------ Entries supplied
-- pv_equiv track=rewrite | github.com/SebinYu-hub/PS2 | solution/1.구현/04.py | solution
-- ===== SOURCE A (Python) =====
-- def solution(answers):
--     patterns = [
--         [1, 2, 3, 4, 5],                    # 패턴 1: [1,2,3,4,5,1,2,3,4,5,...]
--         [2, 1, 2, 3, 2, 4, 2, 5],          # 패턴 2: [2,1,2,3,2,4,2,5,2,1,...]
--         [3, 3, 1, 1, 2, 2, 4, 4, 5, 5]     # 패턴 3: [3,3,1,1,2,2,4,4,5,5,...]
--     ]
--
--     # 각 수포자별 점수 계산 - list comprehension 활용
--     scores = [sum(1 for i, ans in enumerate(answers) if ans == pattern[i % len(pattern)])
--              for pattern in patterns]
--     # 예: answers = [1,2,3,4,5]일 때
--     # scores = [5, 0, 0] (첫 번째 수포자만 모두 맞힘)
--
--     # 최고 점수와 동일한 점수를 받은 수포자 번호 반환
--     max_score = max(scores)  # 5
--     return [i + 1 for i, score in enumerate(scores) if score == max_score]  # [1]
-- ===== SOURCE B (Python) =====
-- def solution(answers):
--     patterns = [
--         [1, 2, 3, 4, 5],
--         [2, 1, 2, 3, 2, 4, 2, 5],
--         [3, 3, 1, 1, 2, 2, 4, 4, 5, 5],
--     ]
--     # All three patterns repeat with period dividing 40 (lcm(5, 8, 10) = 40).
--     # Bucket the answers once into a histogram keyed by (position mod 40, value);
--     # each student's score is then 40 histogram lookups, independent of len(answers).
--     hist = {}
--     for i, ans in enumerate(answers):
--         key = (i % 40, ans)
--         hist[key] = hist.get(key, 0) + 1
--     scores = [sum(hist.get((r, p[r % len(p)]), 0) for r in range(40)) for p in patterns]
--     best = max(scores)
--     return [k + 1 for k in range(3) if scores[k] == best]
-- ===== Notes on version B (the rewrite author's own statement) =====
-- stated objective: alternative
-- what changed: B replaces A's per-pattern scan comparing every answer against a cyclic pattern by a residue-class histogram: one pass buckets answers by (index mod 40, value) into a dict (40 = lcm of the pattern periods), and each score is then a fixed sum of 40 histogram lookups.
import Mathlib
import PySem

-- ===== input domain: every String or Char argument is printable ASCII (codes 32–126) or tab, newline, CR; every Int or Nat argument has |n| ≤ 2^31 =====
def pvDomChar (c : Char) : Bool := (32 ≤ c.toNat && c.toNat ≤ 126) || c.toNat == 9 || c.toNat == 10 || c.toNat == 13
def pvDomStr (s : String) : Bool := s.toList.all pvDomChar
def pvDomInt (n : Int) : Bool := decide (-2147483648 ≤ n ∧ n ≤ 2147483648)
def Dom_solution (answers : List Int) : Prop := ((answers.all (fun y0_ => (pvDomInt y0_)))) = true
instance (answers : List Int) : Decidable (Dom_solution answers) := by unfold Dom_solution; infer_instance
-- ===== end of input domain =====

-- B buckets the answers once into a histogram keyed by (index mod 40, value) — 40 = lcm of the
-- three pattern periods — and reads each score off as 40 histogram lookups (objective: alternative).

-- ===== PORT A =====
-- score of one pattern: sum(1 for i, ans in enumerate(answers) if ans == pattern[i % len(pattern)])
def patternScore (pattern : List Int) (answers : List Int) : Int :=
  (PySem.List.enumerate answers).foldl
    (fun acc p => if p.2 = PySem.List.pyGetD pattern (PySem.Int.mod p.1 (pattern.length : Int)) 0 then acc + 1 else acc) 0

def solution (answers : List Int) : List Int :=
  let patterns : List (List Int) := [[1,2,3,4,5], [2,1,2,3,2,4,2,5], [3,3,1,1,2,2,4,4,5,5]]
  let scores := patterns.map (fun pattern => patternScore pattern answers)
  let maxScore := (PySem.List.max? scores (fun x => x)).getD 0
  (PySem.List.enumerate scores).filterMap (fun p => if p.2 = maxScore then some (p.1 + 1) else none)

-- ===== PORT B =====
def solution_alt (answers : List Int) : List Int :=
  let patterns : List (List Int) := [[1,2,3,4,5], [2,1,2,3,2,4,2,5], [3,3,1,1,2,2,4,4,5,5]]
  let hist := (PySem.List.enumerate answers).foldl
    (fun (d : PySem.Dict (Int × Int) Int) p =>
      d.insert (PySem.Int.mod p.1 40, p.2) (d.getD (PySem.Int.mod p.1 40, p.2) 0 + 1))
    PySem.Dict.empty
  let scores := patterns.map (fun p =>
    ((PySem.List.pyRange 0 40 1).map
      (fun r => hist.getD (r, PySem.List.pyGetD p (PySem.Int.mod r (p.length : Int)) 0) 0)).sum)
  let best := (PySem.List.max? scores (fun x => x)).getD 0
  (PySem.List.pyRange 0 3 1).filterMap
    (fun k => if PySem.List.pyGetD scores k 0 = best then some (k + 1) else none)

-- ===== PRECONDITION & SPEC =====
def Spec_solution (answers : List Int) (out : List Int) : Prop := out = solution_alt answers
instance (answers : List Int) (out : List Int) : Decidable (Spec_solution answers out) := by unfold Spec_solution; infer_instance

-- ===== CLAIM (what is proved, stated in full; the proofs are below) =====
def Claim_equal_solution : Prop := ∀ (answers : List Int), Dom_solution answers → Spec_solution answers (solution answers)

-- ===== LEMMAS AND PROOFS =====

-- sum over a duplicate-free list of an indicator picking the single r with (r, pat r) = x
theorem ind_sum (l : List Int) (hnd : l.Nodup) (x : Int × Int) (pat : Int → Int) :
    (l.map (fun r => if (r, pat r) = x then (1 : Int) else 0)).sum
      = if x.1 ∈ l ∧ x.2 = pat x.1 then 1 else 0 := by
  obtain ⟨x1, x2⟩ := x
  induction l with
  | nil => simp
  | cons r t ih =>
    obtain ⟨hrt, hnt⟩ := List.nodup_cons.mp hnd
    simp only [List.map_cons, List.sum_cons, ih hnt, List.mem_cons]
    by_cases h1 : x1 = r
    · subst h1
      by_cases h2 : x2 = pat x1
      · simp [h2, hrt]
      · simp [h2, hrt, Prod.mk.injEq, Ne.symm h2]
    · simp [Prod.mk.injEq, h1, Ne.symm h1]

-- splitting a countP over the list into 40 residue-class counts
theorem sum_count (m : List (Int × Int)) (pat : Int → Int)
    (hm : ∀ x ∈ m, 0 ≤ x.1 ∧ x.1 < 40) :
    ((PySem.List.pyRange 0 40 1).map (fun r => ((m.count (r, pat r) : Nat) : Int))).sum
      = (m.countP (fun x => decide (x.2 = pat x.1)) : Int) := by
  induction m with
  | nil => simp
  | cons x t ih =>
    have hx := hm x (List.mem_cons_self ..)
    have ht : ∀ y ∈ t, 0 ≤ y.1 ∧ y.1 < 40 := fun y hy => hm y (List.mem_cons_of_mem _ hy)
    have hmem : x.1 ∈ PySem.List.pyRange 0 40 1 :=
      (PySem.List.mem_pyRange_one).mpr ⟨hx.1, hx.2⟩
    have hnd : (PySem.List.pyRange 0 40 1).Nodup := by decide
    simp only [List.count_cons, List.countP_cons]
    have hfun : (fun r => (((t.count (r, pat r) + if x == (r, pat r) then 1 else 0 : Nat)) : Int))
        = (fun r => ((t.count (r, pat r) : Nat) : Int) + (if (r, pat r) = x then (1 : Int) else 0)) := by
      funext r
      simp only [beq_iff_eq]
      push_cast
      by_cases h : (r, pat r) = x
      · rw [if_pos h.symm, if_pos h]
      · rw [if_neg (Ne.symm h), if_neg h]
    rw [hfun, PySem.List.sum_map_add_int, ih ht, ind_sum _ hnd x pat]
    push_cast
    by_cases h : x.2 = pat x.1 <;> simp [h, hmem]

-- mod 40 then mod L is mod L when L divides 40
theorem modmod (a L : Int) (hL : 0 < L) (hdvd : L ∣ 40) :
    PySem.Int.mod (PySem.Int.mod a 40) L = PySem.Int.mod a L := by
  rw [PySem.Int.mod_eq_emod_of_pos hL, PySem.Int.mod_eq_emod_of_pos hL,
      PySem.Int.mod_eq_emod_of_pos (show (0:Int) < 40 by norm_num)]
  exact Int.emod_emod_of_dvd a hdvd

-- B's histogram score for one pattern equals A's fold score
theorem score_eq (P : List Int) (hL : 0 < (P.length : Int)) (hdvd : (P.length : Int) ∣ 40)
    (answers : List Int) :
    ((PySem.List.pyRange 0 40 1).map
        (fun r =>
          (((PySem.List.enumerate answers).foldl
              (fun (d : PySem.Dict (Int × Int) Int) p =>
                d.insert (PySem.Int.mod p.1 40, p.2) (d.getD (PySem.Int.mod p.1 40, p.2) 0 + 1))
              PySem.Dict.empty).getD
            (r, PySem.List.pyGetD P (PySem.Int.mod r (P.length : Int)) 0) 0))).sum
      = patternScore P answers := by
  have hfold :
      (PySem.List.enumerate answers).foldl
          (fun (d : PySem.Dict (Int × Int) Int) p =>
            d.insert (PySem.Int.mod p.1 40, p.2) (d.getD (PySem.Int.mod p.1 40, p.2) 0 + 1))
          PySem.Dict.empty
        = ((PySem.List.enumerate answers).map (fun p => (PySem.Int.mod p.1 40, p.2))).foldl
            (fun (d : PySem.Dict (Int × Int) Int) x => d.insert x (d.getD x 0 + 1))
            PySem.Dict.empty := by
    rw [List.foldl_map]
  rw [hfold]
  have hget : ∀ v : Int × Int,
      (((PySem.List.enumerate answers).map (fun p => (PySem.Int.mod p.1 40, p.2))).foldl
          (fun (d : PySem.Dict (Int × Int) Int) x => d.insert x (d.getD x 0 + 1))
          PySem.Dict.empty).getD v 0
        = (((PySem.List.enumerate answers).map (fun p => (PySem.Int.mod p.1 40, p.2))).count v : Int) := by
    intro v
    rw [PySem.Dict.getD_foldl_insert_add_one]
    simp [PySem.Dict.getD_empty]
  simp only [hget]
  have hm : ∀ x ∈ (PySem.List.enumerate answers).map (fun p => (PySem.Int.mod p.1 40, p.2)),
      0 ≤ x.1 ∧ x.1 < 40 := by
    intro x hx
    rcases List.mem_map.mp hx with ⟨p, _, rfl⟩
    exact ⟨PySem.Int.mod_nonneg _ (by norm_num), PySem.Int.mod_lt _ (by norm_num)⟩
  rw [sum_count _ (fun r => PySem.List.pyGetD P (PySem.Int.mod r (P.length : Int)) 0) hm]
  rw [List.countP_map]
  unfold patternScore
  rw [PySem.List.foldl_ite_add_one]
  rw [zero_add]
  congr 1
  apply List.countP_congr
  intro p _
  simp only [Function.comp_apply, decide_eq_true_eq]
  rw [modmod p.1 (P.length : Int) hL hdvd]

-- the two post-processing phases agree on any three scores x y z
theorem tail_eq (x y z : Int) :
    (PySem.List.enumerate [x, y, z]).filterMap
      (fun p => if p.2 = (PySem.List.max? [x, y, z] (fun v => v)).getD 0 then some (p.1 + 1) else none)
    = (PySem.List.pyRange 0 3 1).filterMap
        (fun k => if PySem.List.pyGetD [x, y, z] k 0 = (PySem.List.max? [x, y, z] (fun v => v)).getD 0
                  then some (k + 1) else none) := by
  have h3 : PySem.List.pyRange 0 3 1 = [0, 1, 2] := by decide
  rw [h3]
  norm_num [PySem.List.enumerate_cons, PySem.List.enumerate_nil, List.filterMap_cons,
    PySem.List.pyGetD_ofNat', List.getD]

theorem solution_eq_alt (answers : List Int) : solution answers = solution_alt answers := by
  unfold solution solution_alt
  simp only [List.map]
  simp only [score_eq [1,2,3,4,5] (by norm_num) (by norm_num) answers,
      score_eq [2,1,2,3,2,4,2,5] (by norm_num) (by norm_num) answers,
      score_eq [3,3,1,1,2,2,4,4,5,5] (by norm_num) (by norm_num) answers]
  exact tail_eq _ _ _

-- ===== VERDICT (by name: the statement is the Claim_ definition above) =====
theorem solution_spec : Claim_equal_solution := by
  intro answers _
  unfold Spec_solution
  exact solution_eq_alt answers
------------
Your answer should be every line above that contains the word "objective".

> Response to this task
-- stated objective: alternative
-- three pattern periods — and reads each score off as 40 histogram lookups (objective: alternative).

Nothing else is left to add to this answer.